We’ve all been there. Your essay (or, for some, thesis) is due in 12 hours. Well done Sunny, you just had to go to Loop last night looking for your sugar mommy, only to find yourself making out with yet another G&T. You wake up in your sheets the morning after, hungover, broke, and alone.

Panicking, you stumble into Print Room Cafe, order a quadruple shot of espresso. Just like the tequila from last night, you down it all (this is clearly someone exhibiting highly questionable behavior around substances).

But wait! Is that the most effective way to caffeinate yourself?

That’s why I’m here today. I’ve looked at the biochemistry behind caffeine. I have had some coffee, did the math, and drew some pretty graphs for you. Welcome to my guide to effective caffeine-dosing!

First off, this is a relatively qualitative study, meaning that my numbers are gross estimates. Caffeine is measured in cups of coffee. A cup of filter coffee is equivalent to 2.5 cups of tea, or 1.5 shots of espresso for the fancier students out there. I will state now that I strongly discourage the use of caffeine pills as they simply aren’t as great as a hangover cuppa’ cappuccino.

I will examine the major biochemical and neurological effects of caffeine, typically at safe dosages (my editor mentioned something about “responsibility”).

When you drink coffee, the caffeine absorbed binds to the Adenosine receptor, a protein that typically binds to Adenosine (, a neurotransmitter). By binding to the Adenosine receptors, caffeine prevents Adenosine molecules from kickstarting a series of chemical reactions that end up making you sleepy. In other words, caffeine makes you feel more awake by reducing sleepiness for a period of time. Unfortunately, this process leaves ”leftover” Adenosine molecules that readily bind to the receptor the moment caffeine exits your system, eventually making you even sleepier. This explains the highs and lows from coffee consumption. In theory, we need to consume increasingly larger doses of caffeine to prevent fatigue from these “lows”.

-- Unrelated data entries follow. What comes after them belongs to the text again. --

-- pv_equiv track=rewrite | github.com/Phantom1911/leetcode | algoexpert/QuickSelect.py | qshelper
-- ===== SOURCE A (Python) =====
-- def qshelper(s, e, arr, pos):
--     p, l, r = s, s + 1, e
--     while l <= r:
--         if arr[l] > arr[p] and arr[r] < arr[p]:
--             arr[l], arr[r] = arr[r], arr[l]
--         if arr[l] <= arr[p]:
--             l += 1
--         if arr[r] >= arr[p]:
--             r -= 1
--     arr[r], arr[p] = arr[p], arr[r]
--     if r == pos:
--         return arr[r]
--     elif r < pos:
--         return qshelper(r + 1, e, arr, pos)
--     else:
--         return qshelper(s, r - 1, arr, pos)
-- ===== SOURCE B (Python) =====
-- def qshelper(s, e, arr, pos):
--     # Iterative re-decomposition: the recursion of A is replaced by one loop that
--     # narrows the current window [s, e]; the in-place partition block is unchanged.
--     while True:
--         p, l, r = s, s + 1, e
--         while l <= r:
--             if arr[l] > arr[p] and arr[r] < arr[p]:
--                 arr[l], arr[r] = arr[r], arr[l]
--             if arr[l] <= arr[p]:
--                 l += 1
--             if arr[r] >= arr[p]:
--                 r -= 1
--         arr[r], arr[p] = arr[p], arr[r]
--         if r == pos:
--             return arr[r]
--         if r < pos:
--             s = r + 1
--         else:
--             e = r - 1
-- ===== Notes on version B (the rewrite author's own statement) =====
-- stated objective: alternative
-- what changed: A's three-way recursion is replaced by a single while-True loop that narrows the window [s, e] in place (s = r+1 / e = r-1 instead of recursive calls); the partition block and all in-place swaps are unchanged, so B returns and mutates exactly like A with no recursion.
import Mathlib
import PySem

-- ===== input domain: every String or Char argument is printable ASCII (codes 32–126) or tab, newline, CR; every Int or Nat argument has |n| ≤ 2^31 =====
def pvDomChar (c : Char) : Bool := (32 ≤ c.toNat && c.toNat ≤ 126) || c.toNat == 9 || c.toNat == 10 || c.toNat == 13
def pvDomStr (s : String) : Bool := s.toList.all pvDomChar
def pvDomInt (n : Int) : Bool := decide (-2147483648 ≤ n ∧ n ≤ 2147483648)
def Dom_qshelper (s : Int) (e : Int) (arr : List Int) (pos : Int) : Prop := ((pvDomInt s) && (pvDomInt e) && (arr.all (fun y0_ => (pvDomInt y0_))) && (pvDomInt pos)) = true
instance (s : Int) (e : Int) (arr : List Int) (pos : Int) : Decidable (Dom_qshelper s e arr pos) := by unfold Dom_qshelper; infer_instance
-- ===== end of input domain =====

-- B replaces A's recursion by a single loop that narrows the window [s, e] in place,
-- with the partition block unchanged (an alternative, recursion-free decomposition);
-- B performs exactly the same in-place swaps on arr as A does.

-- fuel bound shared by both ports' transliterations: at least the number of
-- window-narrowing steps A's recursion / B's loop performs whenever the Python returns
def qsFuel (s : Int) (e : Int) (pos : Int) : Nat :=
  (e - s).toNat + (s - pos).toNat + (pos - s).toNat + (e - pos).toNat + (pos - e).toNat + 1

-- ===== PORT A =====
-- the `while l <= r` partition loop (identical text in Source A and Source B, so both ports
-- use this one transliteration); fuel makes the recursion structural and the given
-- (e - s).toNat + 1 covers every iteration the Python loop performs
def qsLoop (fuel : Nat) (arr : List Int) (p : Int) (l : Int) (r : Int) : List Int × Int :=
  match fuel with
  | 0 => (arr, r)
  | fuel + 1 =>
    if l ≤ r then
      -- if arr[l] > arr[p] and arr[r] < arr[p]: arr[l], arr[r] = arr[r], arr[l]
      let arr1 :=
        if PySem.List.pyGetD arr l 0 > PySem.List.pyGetD arr p 0 ∧
           PySem.List.pyGetD arr r 0 < PySem.List.pyGetD arr p 0 then
          PySem.List.pySetD (PySem.List.pySetD arr l (PySem.List.pyGetD arr r 0)) r
            (PySem.List.pyGetD arr l 0)
        else arr
      -- if arr[l] <= arr[p]: l += 1
      let l1 := if PySem.List.pyGetD arr1 l 0 ≤ PySem.List.pyGetD arr1 p 0 then l + 1 else l
      -- if arr[r] >= arr[p]: r -= 1
      let r1 := if PySem.List.pyGetD arr1 r 0 ≥ PySem.List.pyGetD arr1 p 0 then r - 1 else r
      qsLoop fuel arr1 p l1 r1
    else (arr, r)

-- the recursive body of A; fuel makes the recursion structural
def qsRec (fuel : Nat) (s : Int) (e : Int) (arr : List Int) (pos : Int) : Int :=
  match fuel with
  | 0 => 0
  | fuel + 1 =>
    match qsLoop ((e - s).toNat + 1) arr s (s + 1) e with
    | (arr1, r) =>
      -- arr[r], arr[p] = arr[p], arr[r]
      let ap := PySem.List.pyGetD arr1 s 0
      let ar := PySem.List.pyGetD arr1 r 0
      let arr2 := PySem.List.pySetD (PySem.List.pySetD arr1 r ap) s ar
      if r = pos then PySem.List.pyGetD arr2 r 0
      else if r < pos then qsRec fuel (r + 1) e arr2 pos
      else qsRec fuel s (r - 1) arr2 pos

def qshelper (s : Int) (e : Int) (arr : List Int) (pos : Int) : Int :=
  qsRec (qsFuel s e pos) s e arr pos

-- ===== PORT B =====
-- one pass of Source B's `while True` body on the state (s, e, arr): partition the current
-- window, then either return the answer (Sum.inr) or narrow the window (Sum.inl)
def qsStep (pos : Int) (st : Int × Int × List Int) : (Int × Int × List Int) ⊕ Int :=
  match st with
  | (s, e, arr) =>
    match qsLoop ((e - s).toNat + 1) arr s (s + 1) e with
    | (arr1, r) =>
      -- arr[r], arr[p] = arr[p], arr[r]
      let ap := PySem.List.pyGetD arr1 s 0
      let ar := PySem.List.pyGetD arr1 r 0
      let arr2 := PySem.List.pySetD (PySem.List.pySetD arr1 r ap) s ar
      if r = pos then Sum.inr (PySem.List.pyGetD arr2 r 0)
      else if r < pos then Sum.inl (r + 1, e, arr2)
      else Sum.inl (s, r - 1, arr2)

-- Source B's `while True` loop as a fueled state machine over (s, e, arr)
def qsDrive (fuel : Nat) (pos : Int) (st : Int × Int × List Int) : Int :=
  match fuel with
  | 0 => 0
  | fuel + 1 =>
    match qsStep pos st with
    | Sum.inr v => v
    | Sum.inl st' => qsDrive fuel pos st'

def qshelper_alt (s : Int) (e : Int) (arr : List Int) (pos : Int) : Int :=
  qsDrive (qsFuel s e pos) pos (s, e, arr)

-- ===== PRECONDITION & SPEC =====
-- Pre_ is EXACTLY the closed-form description of the inputs on which the Python A
-- returns normally: on every other input A raises (IndexError, or RecursionError on
-- the windows that can never reach pos).
def Pre_qshelper (s : Int) (e : Int) (arr : List Int) (pos : Int) : Prop :=
  -(arr.length : Int) ≤ s ∧ s < (arr.length : Int) ∧ e < (arr.length : Int) ∧
  -(arr.length : Int) ≤ pos ∧
  ((s ≤ e ∧ (pos ≤ e ∨ pos < s)) ∨ (e < s ∧ pos ≤ e ∧ -(arr.length : Int) ≤ e))
instance (s : Int) (e : Int) (arr : List Int) (pos : Int) : Decidable (Pre_qshelper s e arr pos) := by
  unfold Pre_qshelper; infer_instance

def pvWitness_qshelper : Int × Int × List Int × Int := (0, 2, [3, 1, 2], 1)

def Spec_qshelper (s : Int) (e : Int) (arr : List Int) (pos : Int) (out : Int) : Prop := out = qshelper_alt s e arr pos
instance (s : Int) (e : Int) (arr : List Int) (pos : Int) (out : Int) : Decidable (Spec_qshelper s e arr pos out) := by unfold Spec_qshelper; infer_instance

-- ===== CLAIM (what is proved, stated in full; the proofs are below) =====
def Claim_equal_qshelper : Prop := ∀ (s : Int) (e : Int) (arr : List Int) (pos : Int), Dom_qshelper s e arr pos → Pre_qshelper s e arr pos → Spec_qshelper s e arr pos (qshelper s e arr pos)

-- ===== LEMMAS AND PROOFS =====

-- A's recursion and B's loop perform the same partition and the same window update at
-- every level, so with the same fuel they compute the same value on every input
theorem qsRec_eq_qsDrive (f : Nat) : ∀ (s e : Int) (arr : List Int) (pos : Int),
    qsRec f s e arr pos = qsDrive f pos (s, e, arr) := by
  induction f with
  | zero => intro s e arr pos; rfl
  | succ f ih =>
    intro s e arr pos
    rcases hq : qsLoop ((e - s).toNat + 1) arr s (s + 1) e with ⟨arr1, r⟩
    have hrec : qsRec (f + 1) s e arr pos =
        (if r = pos then
          PySem.List.pyGetD (PySem.List.pySetD (PySem.List.pySetD arr1 r
            (PySem.List.pyGetD arr1 s 0)) s (PySem.List.pyGetD arr1 r 0)) r 0
        else if r < pos then
          qsRec f (r + 1) e (PySem.List.pySetD (PySem.List.pySetD arr1 r
            (PySem.List.pyGetD arr1 s 0)) s (PySem.List.pyGetD arr1 r 0)) pos
        else
          qsRec f s (r - 1) (PySem.List.pySetD (PySem.List.pySetD arr1 r
            (PySem.List.pyGetD arr1 s 0)) s (PySem.List.pyGetD arr1 r 0)) pos) := by
      rw [qsRec, hq]
    have hstep : qsStep pos (s, e, arr) =
        (if r = pos then
          Sum.inr (PySem.List.pyGetD (PySem.List.pySetD (PySem.List.pySetD arr1 r
            (PySem.List.pyGetD arr1 s 0)) s (PySem.List.pyGetD arr1 r 0)) r 0)
        else if r < pos then
          Sum.inl (r + 1, e, PySem.List.pySetD (PySem.List.pySetD arr1 r
            (PySem.List.pyGetD arr1 s 0)) s (PySem.List.pyGetD arr1 r 0))
        else
          Sum.inl (s, r - 1, PySem.List.pySetD (PySem.List.pySetD arr1 r
            (PySem.List.pyGetD arr1 s 0)) s (PySem.List.pyGetD arr1 r 0))) := by
      show (match qsLoop ((e - s).toNat + 1) arr s (s + 1) e with
        | (arr1, r) =>
          let ap := PySem.List.pyGetD arr1 s 0
          let ar := PySem.List.pyGetD arr1 r 0
          let arr2 := PySem.List.pySetD (PySem.List.pySetD arr1 r ap) s ar
          if r = pos then Sum.inr (PySem.List.pyGetD arr2 r 0)
          else if r < pos then Sum.inl (r + 1, e, arr2)
          else Sum.inl (s, r - 1, arr2)) = _
      rw [hq]
    rw [hrec, qsDrive, hstep]
    by_cases h1 : r = pos
    · rw [if_pos h1, if_pos h1]
    · rw [if_neg h1, if_neg h1]
      by_cases h2 : r < pos
      · rw [if_pos h2, if_pos h2]
        exact ih (r + 1) e _ pos
      · rw [if_neg h2, if_neg h2]
        exact ih s (r - 1) _ pos

-- ===== VERDICT (by name: the statement is the Claim_ definition above) =====
theorem qshelper_spec : Claim_equal_qshelper := by
  intro s e arr pos hdom hpre
  unfold Spec_qshelper qshelper qshelper_alt
  exact qsRec_eq_qsDrive (qsFuel s e pos) s e arr pos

Thus, in theory though perhaps not in reality, to maintain alertness, one must simply never stop drinking caffeine. However, to pace ourselves (and prevent the caffeine jitters), we need to understand caffeine movement in and out of the body, so as to manage our dosage properly. Our body is rapid at caffeine uptake, absorbing nearly 99% of it within 45 minutes. Caffeine also has a half-life of 2.5hrs to 4.5hrs, meaning that half of the caffeine is filtered out of the blood within 2.5hrs to 4.5hrs. At high doses (such as when one decides to take a quadruple shot of espresso), blood caffeine levels will lower the threshold of excitability of your nervous system – i.e., they fire a lot more easily. This explains caffeinism, commonly known as “coffee jitters”, a condition characterized by nausea, tremors, and heart palpitations, among other symptoms (such as an increased need for the bathroom).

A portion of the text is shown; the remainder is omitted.